Le rebond du marché après les récentes turbulences a été si rapide qu'il semble plus vif qu'un rayon de lumière. Cette vitesse étonnante amène les investisseurs à se demander: après l'éclair, le tonnerre suivra-t-il?
C'est la question que nous explorons dans notre section «Marchés en un coup d'œil». Nous décrypterons les dynamiques derrière ce rebond exceptionnellement rare et ce qu'il signifie pour votre portefeuille.
Dans la Demystification Room, nous regarderons au-delà des marchés publics pour décoder un terme qui gagne du terrain dans les cercles d'investissement: «semi-liquide». Nous explorerons ce qu'il signifie vraiment lorsqu'il est appliqué au monde du crédit privé et pourquoi comprendre ses nuances est crucial.

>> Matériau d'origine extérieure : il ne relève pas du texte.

-- pv_equiv track=rewrite | github.com/bkgsur/Algo | final/design.py | zigzagiterator
-- ===== SOURCE A (Python) =====
-- def zigzagiterator(A: [[]]) -> []:
--     index: int = 0
--     i: int = 0
--     output: [int] = []
--     totalelements = 0
--     while True:
--         totalelements = 0
--         for l in A:
--             totalelements += len(l)
--             if i < len(l):
--                 output.append(l[i])
--             index += 1
--         i += 1
--         if len(output) == totalelements:
--             break
--
--     return output
-- ===== SOURCE B (Python) =====
-- def zigzagiterator(A: [[]]) -> []:
--     # Round-robin over only the still-nonempty lists: each pass emits the
--     # current head of every active list and keeps its tail only if nonempty.
--     output = []
--     active = [l for l in A if l]
--     while active:
--         nxt = []
--         for l in active:
--             output.append(l[0])
--             if len(l) > 1:
--                 nxt.append(l[1:])
--         active = nxt
--     return output
-- ===== Notes on version B (the rewrite author's own statement) =====
-- stated objective: alternative
-- what changed: Instead of rescanning every list each round and stopping only when a running total-element count matches the output length, B keeps a shrinking worklist of still-nonempty lists, emits their heads each pass and drops exhausted lists, terminating when the worklist is empty.
import Mathlib
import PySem

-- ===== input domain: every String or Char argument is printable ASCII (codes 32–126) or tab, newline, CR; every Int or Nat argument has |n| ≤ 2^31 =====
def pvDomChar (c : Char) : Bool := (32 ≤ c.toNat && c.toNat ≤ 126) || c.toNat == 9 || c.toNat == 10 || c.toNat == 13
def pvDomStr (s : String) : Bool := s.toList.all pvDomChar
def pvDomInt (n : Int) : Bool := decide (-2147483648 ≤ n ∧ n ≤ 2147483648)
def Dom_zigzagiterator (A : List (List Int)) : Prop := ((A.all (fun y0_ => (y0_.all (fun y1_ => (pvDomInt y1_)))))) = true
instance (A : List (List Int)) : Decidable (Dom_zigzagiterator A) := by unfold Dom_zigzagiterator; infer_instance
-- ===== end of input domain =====

-- B replaces A's repeated full rescan of all lists (stopped by a total-element count)
-- with a shrinking worklist of still-nonempty lists; objective: alternative (same result, different traversal).

-- ===== PORT A =====
-- one pass of the `for l in A` body: accumulate totalelements and append l[i] when i < len(l)
-- (the Python variable `index` is incremented but never read, so it is not carried)
def zigzagRound (A : List (List Int)) (i : Nat) (state : Nat × List Int) : Nat × List Int :=
  A.foldl (fun st l =>
    (st.1 + l.length, if i < l.length then st.2 ++ [l.getD i 0] else st.2)) state

-- the `while True` loop; fuel is a totality guard only, chosen large enough to be unreachable
def zigzagLoop (fuel : Nat) (A : List (List Int)) (i : Nat) (output : List Int) : List Int :=
  match fuel with
  | 0 => output
  | fuel+1 =>
    let st := zigzagRound A i (0, output)
    if st.2.length == st.1 then st.2 else zigzagLoop fuel A (i+1) st.2

def zigzagiterator (A : List (List Int)) : List Int :=
  zigzagLoop ((A.map List.length).foldl Nat.max 0 + 1) A 0 []

-- ===== PORT B =====
-- one pass of `for l in active`: emit l[0], keep l[1:] when it is nonempty
def zigzagAltStep (active : List (List Int)) (st : List Int × List (List Int)) :
    List Int × List (List Int) :=
  active.foldl (fun st l =>
    (st.1 ++ [l.headD 0], if 1 < l.length then st.2 ++ [l.drop 1] else st.2)) st

-- the `while active` loop; fuel is a totality guard only, chosen large enough to be unreachable
def zigzagAltLoop (fuel : Nat) (active : List (List Int)) (output : List Int) : List Int :=
  match fuel with
  | 0 => output
  | fuel+1 =>
    if active.isEmpty then output
    else
      let st := zigzagAltStep active (output, [])
      zigzagAltLoop fuel st.2 st.1

def zigzagiterator_alt (A : List (List Int)) : List Int :=
  zigzagAltLoop ((A.map List.length).sum + 1) (A.filter (fun l => !l.isEmpty)) []

-- ===== PRECONDITION & SPEC =====
def Spec_zigzagiterator (A : List (List Int)) (out : List Int) : Prop := out = zigzagiterator_alt A
instance (A : List (List Int)) (out : List Int) : Decidable (Spec_zigzagiterator A out) := by unfold Spec_zigzagiterator; infer_instance

-- ===== CLAIM (what is proved, stated in full; the proofs are below) =====
def Claim_equal_zigzagiterator : Prop := ∀ (A : List (List Int)), Dom_zigzagiterator A → Spec_zigzagiterator A (zigzagiterator A)

-- ===== LEMMAS AND PROOFS =====

-- column i of A (the elements appended in round i), the max length, and the first j columns
def pvCol (A : List (List Int)) (i : Nat) : List Int := A.filterMap (fun l => l[i]?)
def pvM (A : List (List Int)) : Nat := (A.map List.length).foldl Nat.max 0
def pvFlat (A : List (List Int)) (j : Nat) : List Int := ((List.range j).map (pvCol A)).flatten
def pvActive (A : List (List Int)) (i : Nat) : List (List Int) :=
  (A.map (fun l => l.drop i)).filter (fun l => !l.isEmpty)

theorem pvRound_eq (A : List (List Int)) (i : Nat) : ∀ (t : Nat) (out : List Int),
    zigzagRound A i (t, out) = (t + (A.map List.length).sum, out ++ pvCol A i) := by
  induction A with
  | nil => intro t out; simp [zigzagRound, pvCol]
  | cons l A ih =>
    intro t out
    simp only [zigzagRound, List.foldl_cons] at *
    by_cases h : i < l.length
    · rw [show (if i < l.length then out ++ [l.getD i 0] else out) = out ++ [l.getD i 0] by simp [h]]
      rw [ih]
      simp [pvCol, List.filterMap_cons, List.getElem?_eq_getElem h, List.getD_eq_getElem?_getD,
        Nat.add_assoc, Nat.add_comm l.length]
    · rw [show (if i < l.length then out ++ [l.getD i 0] else out) = out by simp [h]]
      rw [ih]
      simp [pvCol, List.filterMap_cons, List.getElem?_eq_none (by omega : l.length ≤ i),
        Nat.add_assoc, Nat.add_comm l.length]

theorem pvColLen (A : List (List Int)) (i : Nat) :
    (pvCol A i).length = A.countP (fun l => decide (i < l.length)) := by
  induction A with
  | nil => simp [pvCol]
  | cons l A ih =>
    by_cases h : i < l.length
    · simp [pvCol, List.filterMap_cons, List.getElem?_eq_getElem h, List.countP_cons, h] at *
      omega
    · simp [pvCol, List.filterMap_cons, List.getElem?_eq_none (by omega : l.length ≤ i),
        List.countP_cons, h] at *
      omega

theorem pvSumMin_succ (A : List (List Int)) (i : Nat) :
    (A.map (fun l => min l.length (i+1))).sum
      = (A.map (fun l => min l.length i)).sum + A.countP (fun l => decide (i < l.length)) := by
  induction A with
  | nil => simp
  | cons l A ih =>
    by_cases h : i < l.length <;> simp [List.countP_cons, h, ih] <;> omega

theorem pvFlatLen (A : List (List Int)) : ∀ j,
    (pvFlat A j).length = (A.map (fun l => min l.length j)).sum := by
  intro j
  induction j with
  | zero => simp [pvFlat]
  | succ j ih =>
    simp only [pvFlat, List.range_succ, List.map_append, List.flatten_append] at *
    simp [ih, pvColLen, pvSumMin_succ]

theorem pvSumMin_le (A : List (List Int)) (j : Nat) :
    (A.map (fun l => min l.length j)).sum ≤ (A.map List.length).sum := by
  induction A with
  | nil => simp
  | cons l A ih => simp; omega

theorem pvSumMin_eq_iff (A : List (List Int)) (j : Nat) :
    (A.map (fun l => min l.length j)).sum = (A.map List.length).sum
      ↔ ∀ l ∈ A, l.length ≤ j := by
  induction A with
  | nil => simp
  | cons l A ih =>
    have := pvSumMin_le A j
    simp only [List.map_cons, List.sum_cons, List.mem_cons]
    constructor
    · intro h
      have h1 : min l.length j = l.length ∧
          (A.map (fun l => min l.length j)).sum = (A.map List.length).sum := by omega
      refine fun x hx => hx.elim (fun e => e ▸ by omega) (fun hm => (ih.mp h1.2) x hm)
    · intro h
      have h1 : l.length ≤ j := h l (Or.inl rfl)
      have h2 := ih.mpr (fun x hx => h x (Or.inr hx))
      omega

theorem pvFoldlMax_le (ls : List Nat) : ∀ (init j : Nat),
    (ls.foldl Nat.max init ≤ j ↔ init ≤ j ∧ ∀ x ∈ ls, x ≤ j) := by
  induction ls with
  | nil => simp
  | cons a ls ih =>
    intro init j
    simp only [List.foldl_cons, ih, Nat.max_le, List.mem_cons]
    constructor
    · rintro ⟨⟨h1, h2⟩, h3⟩
      exact ⟨h1, fun x hx => hx.elim (fun e => e ▸ h2) (h3 x)⟩
    · rintro ⟨h1, h2⟩
      exact ⟨⟨h1, h2 a (Or.inl rfl)⟩, fun x hx => h2 x (Or.inr hx)⟩

theorem pvM_le_iff (A : List (List Int)) (j : Nat) :
    pvM A ≤ j ↔ ∀ l ∈ A, l.length ≤ j := by
  unfold pvM
  rw [pvFoldlMax_le]
  simp

theorem pvCol_nil (A : List (List Int)) (j : Nat) (h : pvM A ≤ j) : pvCol A j = [] := by
  rw [pvCol, List.filterMap_eq_nil_iff]
  intro l hl
  simp [List.getElem?_eq_none ((pvM_le_iff A j).mp h l hl)]

theorem pvFlat_stable (A : List (List Int)) : ∀ j, pvM A ≤ j → pvFlat A j = pvFlat A (pvM A) := by
  intro j hj
  induction j, hj using Nat.le_induction with
  | base => rfl
  | succ j hj ih =>
    simp only [pvFlat, List.range_succ, List.map_append, List.flatten_append] at *
    simp [pvCol_nil A j hj, ih]

theorem pvLemA (A : List (List Int)) : ∀ (fuel i : Nat),
    max (pvM A) 1 ≤ i + fuel → i < max (pvM A) 1 →
    zigzagLoop fuel A i (pvFlat A i) = pvFlat A (pvM A) := by
  intro fuel
  induction fuel with
  | zero => intro i h1 h2; omega
  | succ fuel ih =>
    intro i h1 h2
    simp only [zigzagLoop, pvRound_eq, Nat.zero_add]
    have hflat : pvFlat A i ++ pvCol A i = pvFlat A (i+1) := by
      simp [pvFlat, List.range_succ]
    rw [hflat]
    by_cases hbr : pvM A ≤ i + 1
    · have : (pvFlat A (i+1)).length = (A.map List.length).sum := by
        rw [pvFlatLen, pvSumMin_eq_iff]
        exact (pvM_le_iff A (i+1)).mp hbr
      simp only [this, beq_self_eq_true, if_true]
      exact pvFlat_stable A (i+1) hbr
    · have hne : ¬ ((pvFlat A (i+1)).length = (A.map List.length).sum) := by
        rw [pvFlatLen, pvSumMin_eq_iff]
        intro h
        exact hbr ((pvM_le_iff A (i+1)).mpr h)
      simp only [beq_iff_eq, hne, if_false]
      exact ih (i+1) (by omega) (by omega)

theorem pvStep_eq (active : List (List Int)) : ∀ (out : List Int) (acc : List (List Int)),
    zigzagAltStep active (out, acc)
      = (out ++ active.map (fun l => l.headD 0),
         acc ++ active.filterMap (fun l => if 1 < l.length then some (l.drop 1) else none)) := by
  induction active with
  | nil => intro out acc; simp [zigzagAltStep]
  | cons l active ih =>
    intro out acc
    simp only [zigzagAltStep, List.foldl_cons] at *
    by_cases h : 1 < l.length
    · rw [if_pos h, ih]
      simp [List.filterMap_cons, h]
    · rw [if_neg h, ih]
      simp [List.filterMap_cons, h]

theorem pvActive_heads (A : List (List Int)) (i : Nat) :
    (pvActive A i).map (fun l => l.headD 0) = pvCol A i := by
  induction A with
  | nil => simp [pvActive, pvCol]
  | cons l A ih =>
    by_cases h : i < l.length
    · have hne : (l.drop i).isEmpty = false := by
        simp [List.isEmpty_iff]; omega
      simp only [pvActive, pvCol, List.map_cons, List.filter_cons, hne, Bool.not_false,
        if_true, List.map_cons, List.filterMap_cons, List.getElem?_eq_getElem h]
      rw [show (l.drop i).headD 0 = (l.drop i).head?.getD 0 by simp [List.headD_eq_head?_getD]]
      rw [List.head?_drop]
      simp only [List.getElem?_eq_getElem h, Option.getD_some]
      exact congrArg _ ih
    · have he : (l.drop i).isEmpty = true := by
        simp [List.isEmpty_iff, List.drop_eq_nil_iff]; omega
      simp only [pvActive, pvCol, List.map_cons, List.filter_cons, he, Bool.not_true, if_false,
        List.filterMap_cons, List.getElem?_eq_none (by omega : l.length ≤ i)]
      exact ih

theorem pvActive_next (A : List (List Int)) (i : Nat) :
    (pvActive A i).filterMap (fun l => if 1 < l.length then some (l.drop 1) else none)
      = pvActive A (i+1) := by
  induction A with
  | nil => simp [pvActive]
  | cons l A ih =>
    have hdd : (l.drop i).drop 1 = l.drop (i+1) := by
      rw [List.drop_drop]
    by_cases h : i + 1 < l.length
    · have h1 : (l.drop i).isEmpty = false := by simp [List.isEmpty_iff]; omega
      have h2 : 1 < (l.drop i).length := by simp; omega
      have h3 : (l.drop (i+1)).isEmpty = false := by simp [List.isEmpty_iff]; omega
      simp only [pvActive, List.map_cons, List.filter_cons, h1, h3, Bool.not_false, if_true,
        List.filterMap_cons, h2, if_pos h2, hdd]
      exact congrArg _ ih
    · have h3 : (l.drop (i+1)).isEmpty = true := by
        simp [List.isEmpty_iff, List.drop_eq_nil_iff]; omega
      by_cases hi : i < l.length
      · have h1 : (l.drop i).isEmpty = false := by simp [List.isEmpty_iff]; omega
        have h2 : ¬ 1 < (l.drop i).length := by simp; omega
        simp only [pvActive, List.map_cons, List.filter_cons, h1, h3, Bool.not_false,
          Bool.not_true, if_true, if_false, List.filterMap_cons, if_neg h2]
        exact ih
      · have h1 : (l.drop i).isEmpty = true := by
          simp [List.isEmpty_iff, List.drop_eq_nil_iff]; omega
        simp only [pvActive, List.map_cons, List.filter_cons, h1, h3, Bool.not_true, if_false]
        exact ih

theorem pvActive_empty_iff (A : List (List Int)) (i : Nat) :
    (pvActive A i).isEmpty = true ↔ pvM A ≤ i := by
  rw [pvM_le_iff]
  simp only [pvActive, List.isEmpty_iff, List.filter_eq_nil_iff, List.mem_map]
  constructor
  · intro h l hl
    have := h (l.drop i) ⟨l, hl, rfl⟩
    simp [List.isEmpty_iff, List.drop_eq_nil_iff] at this
    omega
  · rintro h x ⟨l, hl, rfl⟩
    simp [List.isEmpty_iff, List.drop_eq_nil_iff]
    exact h l hl

theorem pvLemB (A : List (List Int)) : ∀ (fuel i : Nat) (out : List Int),
    pvM A ≤ i + fuel →
    zigzagAltLoop fuel (pvActive A i) out
      = out ++ ((List.range' i (pvM A - i)).map (pvCol A)).flatten := by
  intro fuel
  induction fuel with
  | zero =>
    intro i out h
    have : pvM A - i = 0 := by omega
    simp [zigzagAltLoop, this]
  | succ fuel ih =>
    intro i out h
    by_cases he : pvM A ≤ i
    · have : pvM A - i = 0 := by omega
      simp [zigzagAltLoop, (pvActive_empty_iff A i).mpr he, this]
    · have hne : (pvActive A i).isEmpty = false := by
        rcases Bool.eq_false_or_eq_true ((pvActive A i).isEmpty) with h' | h'
        · exact absurd ((pvActive_empty_iff A i).mp h') he
        · exact h'
      simp only [zigzagAltLoop, hne, Bool.false_eq_true, if_false]
      rw [pvStep_eq, pvActive_heads, pvActive_next]
      simp only [List.nil_append]
      rw [ih (i+1) (out ++ pvCol A i) (by omega)]
      have hr : pvM A - i = (pvM A - (i+1)) + 1 := by omega
      rw [hr, List.range'_succ]
      simp

theorem pvA_closed (A : List (List Int)) : zigzagiterator A = pvFlat A (pvM A) := by
  have h0 : pvFlat A 0 = [] := by simp [pvFlat]
  rw [zigzagiterator, ← h0]
  exact pvLemA A (pvM A + 1) 0 (by unfold pvM; omega) (by omega)

theorem pvM_le_sum (A : List (List Int)) : pvM A ≤ (A.map List.length).sum := by
  rw [pvM_le_iff]
  intro l hl
  exact List.single_le_sum (fun x _ => Nat.zero_le x) _ (List.mem_map_of_mem hl)

theorem pvB_closed (A : List (List Int)) : zigzagiterator_alt A = pvFlat A (pvM A) := by
  have hA0 : A.filter (fun l => !l.isEmpty) = pvActive A 0 := by
    simp [pvActive]
  rw [zigzagiterator_alt, hA0,
    pvLemB A ((A.map List.length).sum + 1) 0 [] (by have := pvM_le_sum A; omega)]
  simp [pvFlat, List.range_eq_range']

-- ===== VERDICT (by name: the statement is the Claim_ definition above) =====
theorem zigzagiterator_spec : Claim_equal_zigzagiterator := by
  intro A _
  unfold Spec_zigzagiterator
  rw [pvA_closed, pvB_closed]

Enfin, nous vous représenterons nos solutions d'investissement, conçues pour vous aider à naviguer sur tout marché avec clarté et confiance.
Bonne lecture
Table des matières
- Le marché en un coup d'œil: Plus vite que l’éclair
- Points clés:
- Ce qui s'est passé sur les marchés actions
- Ce qui s'est passé sur les marchés des obligations
- Ce qui s'est passé sur les marchés des matières premières, des devises et des actifs numériques
- Salle de démystification: Vous avez dit semi-liquide?
- Votre portefeuille en toute transparence face aux marchés incertains
Le marché en un coup d'œil: Plus vite que l’éclair
Chanson du mois : “Ray of light" de Madonna
La guerre en Iran devait durer une semaine, nous entrons dans la septième. Le marché devait rester tendu tant que l’issue demeure incertaine ; il a pourtant rebondi à la vitesse de l’éclair. Après une baisse somme toute modeste (-9%) au vu des potentielles répercussions économiques du conflit, les marchés actions mondiaux ont enregistré une hausse de plus de 10% en l’espace de 13 jours…À en croire les annales financières, des rebonds d’une telle vigueur se comptent sur les doigts d’une main (moins de 1% de probabilité) … on n’est donc pas loin de la vitesse de la lumière.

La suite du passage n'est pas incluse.